Place Saint-André-des-Arts, couleurs

Ça prend forme. Pas facile avec un modèle d’assez grande taille pas toujours aisé à manipuler. Les teintes et tons sont posés, les textures émergent. Éviter peut-être ici trop de détails et les noms sur les boutiques, pour ne garder que les masses colorées ? À voir. Comme de coutume, le modèle devra se « reposer » avant la pose des vernis finals…

« Place Saint-André des Arts », plâtre et enduits

Après la construction, les enduits. Un modèle assez imposant, puisqu’il mesure 53 cm de haut, 68 cm de large pour 43 cm de profondeur… Un beau travail de peinture en perspective. À suivre !

Michel Delacroix (peintre) et Gilbert Laurent (photographe)

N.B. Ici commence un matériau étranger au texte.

set_option maxRecDepth 4000 in
lemma dpA_correct (r g b : List Int) : ∀ (k i : Nat) (last : Int)
    (cs : List (List (Option Int))), r.length - i ≤ k → 1 ≤ i →
    (last = 0 ∨ last = 1 ∨ last = 2) → ValidC r g b cs →
    (dpA r g b i last cs).1 = pureDp r g b i last ∧ ValidC r g b (dpA r g b i last cs).2 := by
  intro k
  induction k with
  | zero =>
    intro i last cs hk hi1 hl hv
    have hbase : r.length ≤ i := by omega
    rw [dpA, pureDp]
    simp [hbase, hv]
  | succ k ih =>
    intro i last cs hk hi1 hl hv
    by_cases hbase : r.length ≤ i
    · rw [dpA, pureDp]; simp [hbase, hv]
    · have hi : i < r.length := by omega
      rw [dpA]
      simp only [dif_neg hbase]
      obtain ⟨hlen, hrow, h0, hval⟩ := hv
      rw [cacheGet_eq_slot r cs i last hlen hi hrow hl]
      rcases hval i last.toNat hi1 (by rcases hl with h | h | h <;> subst h <;> omega) with
        hnone | hsome
      · rw [hnone]
        simp only []
        -- evaluate the three color branches
        rcases hl with h | h | h <;> subst h
        · -- last = 0 : branch 0 skipped
          have r1 := ih (i+1) 1 cs (by omega) (by omega) (by tauto) ⟨hlen, hrow, h0, hval⟩
          have r2 := ih (i+1) 2 (dpA r g b (i+1) 1 cs).2 (by omega) (by omega) (by tauto) r1.2
          rw [pureDp]
          simp only [dif_neg hbase]
          simp only [ne_eq, not_true_eq_false, if_false, if_pos (by decide : (1:Int) ≠ 0),
            if_pos (by decide : (2:Int) ≠ 0)]
          have hpure : pureDp r g b i 0
              = max (max 0 (pyAt g i + pureDp r g b (i+1) 1))
                (pyAt b i + pureDp r g b (i+1) 2) := by
            rw [pureDp]
            simp only [dif_neg hbase, ne_eq, not_true_eq_false, if_false,
              if_pos (by decide : (1:Int) ≠ 0), if_pos (by decide : (2:Int) ≠ 0)]
          constructor
          · rw [r1.1, r2.1, ← hpure]
          · rw [r1.1, r2.1, ← hpure]
            exact valid_cacheSet r g b _ i 0 r2.2 hi1 hi (by tauto)
        · -- last = 1
          have r1 := ih (i+1) 0 cs (by omega) (by omega) (by tauto) ⟨hlen, hrow, h0, hval⟩
          have r2 := ih (i+1) 2 (dpA r g b (i+1) 0 cs).2 (by omega) (by omega) (by tauto) r1.2
          rw [pureDp]
          simp only [dif_neg hbase]
          simp only [ne_eq, not_true_eq_false, if_false, if_pos (by decide : (0:Int) ≠ 1),
            if_pos (by decide : (2:Int) ≠ 1)]
          have hpure : pureDp r g b i 1
              = max (max 0 (pyAt r i + pureDp r g b (i+1) 0))
                (pyAt b i + pureDp r g b (i+1) 2) := by
            rw [pureDp]
            simp only [dif_neg hbase, ne_eq, not_true_eq_false, if_false,
              if_pos (by decide : (0:Int) ≠ 1), if_pos (by decide : (2:Int) ≠ 1)]
          constructor
          · rw [r1.1, r2.1, ← hpure]
          · rw [r1.1, r2.1, ← hpure]
            exact valid_cacheSet r g b _ i 1 r2.2 hi1 hi (by tauto)
        · -- last = 2
          have r1 := ih (i+1) 0 cs (by omega) (by omega) (by tauto) ⟨hlen, hrow, h0, hval⟩
          have r2 := ih (i+1) 1 (dpA r g b (i+1) 0 cs).2 (by omega) (by omega) (by tauto) r1.2
          rw [pureDp]
          simp only [dif_neg hbase]
          simp only [ne_eq, not_true_eq_false, if_false, if_pos (by decide : (0:Int) ≠ 2),
            if_pos (by decide : (1:Int) ≠ 2)]
          have hpure : pureDp r g b i 2
              = max (max 0 (pyAt r i + pureDp r g b (i+1) 0))
                (pyAt g i + pureDp r g b (i+1) 1) := by
            rw [pureDp]
            simp only [dif_neg hbase, ne_eq, not_true_eq_false, if_false,
              if_pos (by decide : (0:Int) ≠ 2), if_pos (by decide : (1:Int) ≠ 2)]
          constructor
          · rw [r1.1, r2.1, ← hpure]
          · rw [r1.1, r2.1, ← hpure]
            exact valid_cacheSet r g b _ i 2 r2.2 hi1 hi (by tauto)
      · rw [hsome]
        have hcast : ((last.toNat : Nat) : Int) = last := by
          rcases hl with h | h | h <;> subst h <;> rfl
        rw [hcast]
        exact ⟨rfl, hlen, hrow, h0, hval⟩

lemma hrow3_getD (j : Nat) : (List.replicate 3 (none : Option Int)).getD j none = none := by
  by_cases hj : j < 3
  · interval_cases j <;> rfl
  · exact List.getD_eq_default _ _ (by simp; omega)

lemma slot_init (n i j : Nat) :
    slotC (List.replicate n (List.replicate 3 none)) i j = none := by
  unfold slotC
  by_cases hi : i < n
  · rw [List.getD_eq_getElem (l := List.replicate n (List.replicate 3 none)) (d := [])
      (by simpa using hi)]
    simp only [List.getElem_replicate]
    exact hrow3_getD j
  · rw [List.getD_eq_default (l := List.replicate n (List.replicate 3 none)) (d := [])
      (by simp; omega)]
    rfl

Il y a un petit moment déjà que je connaissais l’œuvre du peintre « naïf »  Michel Delacroix, son délicat coup de pinceau, la vivacité de ses couleurs jointe à la douceur des modelés. Ses peintures sont de beaux hommages rendus à Paris mais pas seulement, le bonhomme ayant posé son chevalet ailleurs que dans la capitale française : châteaux de la Loire, Nouvelle Angleterre, Québec… toujours avec la même fraîcheur de regard et de coloris. Quoi de plus normal donc que de s’inspirer d’un de ses tableaux — maladroitement retranscrit ici avec mes petits tubes d’aquarelle — pour une prochaine création « cartonnesque »…

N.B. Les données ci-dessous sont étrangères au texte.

-- pv_equiv track=rewrite | github.com/RedVoxInc/redvox-python-sdk | reader.py | get_metadata_as_dict
-- ===== SOURCE A (Python) =====
-- import typing
--
-- class ReaderException(Exception):
--     def __init__(self, msg: str = "ReaderException"):
--         super(ReaderException, self).__init__(msg)
--
-- def get_metadata_as_dict(metadata: typing.List[str]) -> typing.Dict[str, str]:
--     """Since the metadata is inherently key-value, it may be useful to turn the metadata list into a python dictionary.
--
--     Args:
--         metadata: The metadata list.
--
--     Returns:
--         Metadata as a python dictionary.
--     """
--
--     if len(metadata) == 0:
--         return {}
--
--     if len(metadata) % 2 != 0:
--         raise ReaderException("metadata list must contain an even number of items")
--
--     metadata_dict = {}
--     metadata_copy = metadata.copy()
--     while len(metadata_copy) >= 2:
--         k = metadata_copy.pop(0)
--         v = metadata_copy.pop(0)
--         if k not in metadata_dict:
--             metadata_dict[k] = v
--     return metadata_dict
-- ===== SOURCE B (Python) =====
-- import typing
--
--
-- class ReaderException(Exception):
--     def __init__(self, msg: str = "ReaderException"):
--         super(ReaderException, self).__init__(msg)
--
--
-- def get_metadata_as_dict(metadata: typing.List[str]) -> typing.Dict[str, str]:
--     if len(metadata) == 0:
--         return {}
--
--     if len(metadata) % 2 != 0:
--         raise ReaderException("metadata list must contain an even number of items")
--
--     metadata_dict = {}
--     for k, v in zip(metadata[0::2], metadata[1::2]):
--         metadata_dict.setdefault(k, v)
--     return metadata_dict
-- ===== Notes on version B (the rewrite author's own statement) =====
-- stated objective: faster
-- what changed: Replaces A's destructive while loop (two list.pop(0) calls per pair plus an explicit membership branch) with a single pass over zip of the two strided slices metadata[0::2] and metadata[1::2], using dict.setdefault for the first-key-wins rule.
import Mathlib
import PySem

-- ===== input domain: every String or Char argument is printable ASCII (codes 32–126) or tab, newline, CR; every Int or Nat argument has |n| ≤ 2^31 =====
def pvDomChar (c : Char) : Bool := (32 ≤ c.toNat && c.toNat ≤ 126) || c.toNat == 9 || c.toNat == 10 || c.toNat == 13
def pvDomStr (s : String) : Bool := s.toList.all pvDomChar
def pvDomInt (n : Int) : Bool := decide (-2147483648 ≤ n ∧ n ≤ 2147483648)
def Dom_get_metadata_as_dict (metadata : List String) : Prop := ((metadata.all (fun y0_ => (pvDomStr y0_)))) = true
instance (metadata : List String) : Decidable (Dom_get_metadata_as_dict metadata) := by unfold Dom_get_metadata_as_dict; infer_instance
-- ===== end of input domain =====

-- B replaces A's destructive pair-popping while loop (quadratic list.pop(0)) with one pass over
-- zip(metadata[0::2], metadata[1::2]) using dict.setdefault; objective: faster.

-- ===== PORT A =====
-- the while loop: pop two items, insert only if the key is not yet present
def pvGoA : List String → PySem.Dict String String → PySem.Dict String String
  | k :: v :: rest, d => pvGoA rest (if d.contains k then d else d.insert k v)
  | _, d => d

def get_metadata_as_dict (metadata : List String) : List (String × String) :=
  if metadata.length = 0 then []
  else if metadata.length % 2 ≠ 0 then []   -- Python raises ReaderException here; excluded by Pre_
  else (pvGoA metadata PySem.Dict.empty).items

-- ===== PORT B =====
def get_metadata_as_dict_alt (metadata : List String) : List (String × String) :=
  if metadata.length = 0 then []
  else if metadata.length % 2 ≠ 0 then []   -- Python raises ReaderException here; excluded by Pre_
  else
    -- metadata[0::2] and metadata[1::2]; step 2 ≠ 0, so slice? is always some
    let keys := (PySem.List.slice? metadata (some 0) none 2).getD []
    let values := (PySem.List.slice? metadata (some 1) none 2).getD []
    ((keys.zip values).foldl
        (fun d p => if d.contains p.1 then d else d.insert p.1 p.2)  -- d.setdefault(k, v)
        PySem.Dict.empty).items

-- ===== PRECONDITION & SPEC =====
-- Pre_ excludes exactly the odd-length lists, on which Python A raises ReaderException (B raises too).
def Pre_get_metadata_as_dict (metadata : List String) : Prop := metadata.length % 2 = 0
instance (metadata : List String) : Decidable (Pre_get_metadata_as_dict metadata) := by
  unfold Pre_get_metadata_as_dict; infer_instance

def pvWitness_get_metadata_as_dict : List String := ["a", "1", "b", "2", "a", "3"]

def Spec_get_metadata_as_dict (metadata : List String) (out : List (String × String)) : Prop :=
  out = get_metadata_as_dict_alt metadata
instance (metadata : List String) (out : List (String × String)) : Decidable (Spec_get_metadata_as_dict metadata out) := by
  unfold Spec_get_metadata_as_dict; infer_instance

-- ===== CLAIM =====
def Claim_equal_get_metadata_as_dict : Prop :=
  ∀ (metadata : List String), Dom_get_metadata_as_dict metadata →
    Pre_get_metadata_as_dict metadata →
    Spec_get_metadata_as_dict metadata (get_metadata_as_dict metadata)

-- ===== LEMMAS AND PROOFS =====

-- elements at even / odd positions
def pvEvens : List String → List String
  | [] => []
  | [x] => [x]
  | x :: _ :: t => x :: pvEvens t

def pvOdds : List String → List String
  | [] => []
  | [_] => []
  | _ :: y :: t => y :: pvOdds t

-- the disjoint consecutive pairs of a list
def pvPairs : List String → List (String × String)
  | k :: v :: rest => (k, v) :: pvPairs rest
  | _ => []

theorem pvZip_evens_odds : ∀ (l : List String), (pvEvens l).zip (pvOdds l) = pvPairs l
  | [] => rfl
  | [_] => rfl
  | _ :: _ :: t => by
    simp only [pvEvens, pvOdds, pvPairs, List.zip_cons_cons]
    rw [pvZip_evens_odds t]

theorem pvOdds_cons_eq_evens : ∀ (x : String) (t : List String), pvOdds (x :: t) = pvEvens t
  | _, [] => rfl
  | _, [_] => rfl
  | _, _ :: _ :: t => by
    simp only [pvOdds, pvEvens]
    rw [pvOdds_cons_eq_evens _ t]

theorem pvFilterMap_range_evens : ∀ (l : List String),
    (List.range ((l.length + 1) / 2)).filterMap (fun k => l[2 * k]?) = pvEvens l
  | [] => rfl
  | [x] => by simp [pvEvens, List.range_succ]
  | x :: y :: t => by
    have hlen : ((x :: y :: t).length + 1) / 2 = (t.length + 1) / 2 + 1 := by
      simp only [List.length_cons]; omega
    rw [hlen, List.range_succ_eq_map, List.filterMap_cons, List.filterMap_map]
    have h0 : (x :: y :: t)[2 * 0]? = some x := rfl
    rw [h0]
    have hf : ((fun k => (x :: y :: t)[2 * k]?) ∘ Nat.succ) = fun k => t[2 * k]? := by
      funext k
      show (x :: y :: t)[2 * (k + 1)]? = t[2 * k]?
      have : 2 * (k + 1) = 2 * k + 1 + 1 := by omega
      rw [this, List.getElem?_cons_succ, List.getElem?_cons_succ]
    rw [hf, pvFilterMap_range_evens t]
    rfl

theorem pvFilterMap_range_odds (l : List String) :
    (List.range (l.length / 2)).filterMap (fun k => l[2 * k + 1]?) = pvOdds l := by
  cases l with
  | nil => rfl
  | cons x t =>
    have hlen : (x :: t).length / 2 = (t.length + 1) / 2 := by
      simp only [List.length_cons]
    have hf : (fun k => (x :: t)[2 * k + 1]?) = fun k => t[2 * k]? := by
      funext k; rw [List.getElem?_cons_succ]
    rw [hlen, hf, pvFilterMap_range_evens t, pvOdds_cons_eq_evens]
    -- (closes by rfl inside rw)

theorem pvSlice_evens (l : List String) :
    PySem.List.slice? l (some 0) none 2 = some (pvEvens l) := by
  rw [← pvFilterMap_range_evens l]
  simp only [PySem.List.slice?, PySem.List.sliceIndices]
  norm_num
  have h1 : (if 0 < l.length then (((l.length : Int) + 2 - 1) / 2).toNat else 0)
      = (l.length + 1) / 2 := by
    split_ifs with h
    · omega
    · omega
  rw [h1]
  apply List.filterMap_congr
  intro k hk
  have : ((2 : Int) * (k : Int)).toNat = 2 * k := by omega
  rw [this]

theorem pvSlice_odds (l : List String) :
    PySem.List.slice? l (some 1) none 2 = some (pvOdds l) := by
  rw [← pvFilterMap_range_odds l]
  simp only [PySem.List.slice?, PySem.List.sliceIndices]
  norm_num
  have h1 : (if 1 < l.length then (((l.length : Int) - min 1 (l.length : Int) + 2 - 1) / 2).toNat else 0)
      = l.length / 2 := by
    split_ifs with h
    · omega
    · omega
  rw [h1]
  apply List.filterMap_congr
  intro k hk
  have : (min 1 (l.length : Int) + 2 * (k : Int)).toNat = 2 * k + 1 := by
    have := List.mem_range.mp hk
    omega
  rw [this]

theorem pvGoA_eq_foldl : ∀ (l : List String) (d : PySem.Dict String String),
    pvGoA l d = (pvPairs l).foldl
      (fun d p => if d.contains p.1 then d else d.insert p.1 p.2) d
  | [], _ => rfl
  | [_], _ => rfl
  | _ :: _ :: rest, d => by
    simp only [pvGoA, pvPairs, List.foldl_cons]
    exact pvGoA_eq_foldl rest _

-- ===== VERDICT =====
theorem get_metadata_as_dict_spec : Claim_equal_get_metadata_as_dict := by
  intro metadata _ _
  unfold Spec_get_metadata_as_dict get_metadata_as_dict get_metadata_as_dict_alt
  rw [pvSlice_evens, pvSlice_odds]
  simp only [Option.getD_some]
  rw [pvZip_evens_odds, pvGoA_eq_foldl]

Aquarelle : hommage à Michel Delacroix

Découverte plus récente mais tout aussi nourrissante, les photographies de Gilbert Laurent. Parfois un « je-ne-sais-quoi » de Brassaï qui laisserait presque supposer que la ville n’a pas tant que ça vendu son âme, et que le Paris d’hier peut toujours ressurgir au détour de celui d’aujourd’hui. On peut ici entrevoir un travail possiblement intéressant sur des toitures… À suivre !

 

Toits de Paris - aquarelle d'après une photo de Gilbert Laurent

Esquisses, « Rue de l’Abbaye »

Esquisse, projet

Recherches dans mon fatras de photos. Esquisses au crayon et à l’aquarelle sur le papier que j’affectionne – trop fin donc qui gondole. Le probable prochain modèle sera inspiré de quelques vieux clichés de la « Rue de l’Abbaye », trouvées sur la page Facebook de « John d’Orbigny Immobilier ». Il convient ici de saluer l’ami John, la profusion et la splendeur de l’iconographie (en particulier du vieux Paris) qu’il met ainsi à la disposition des internautes. Merci !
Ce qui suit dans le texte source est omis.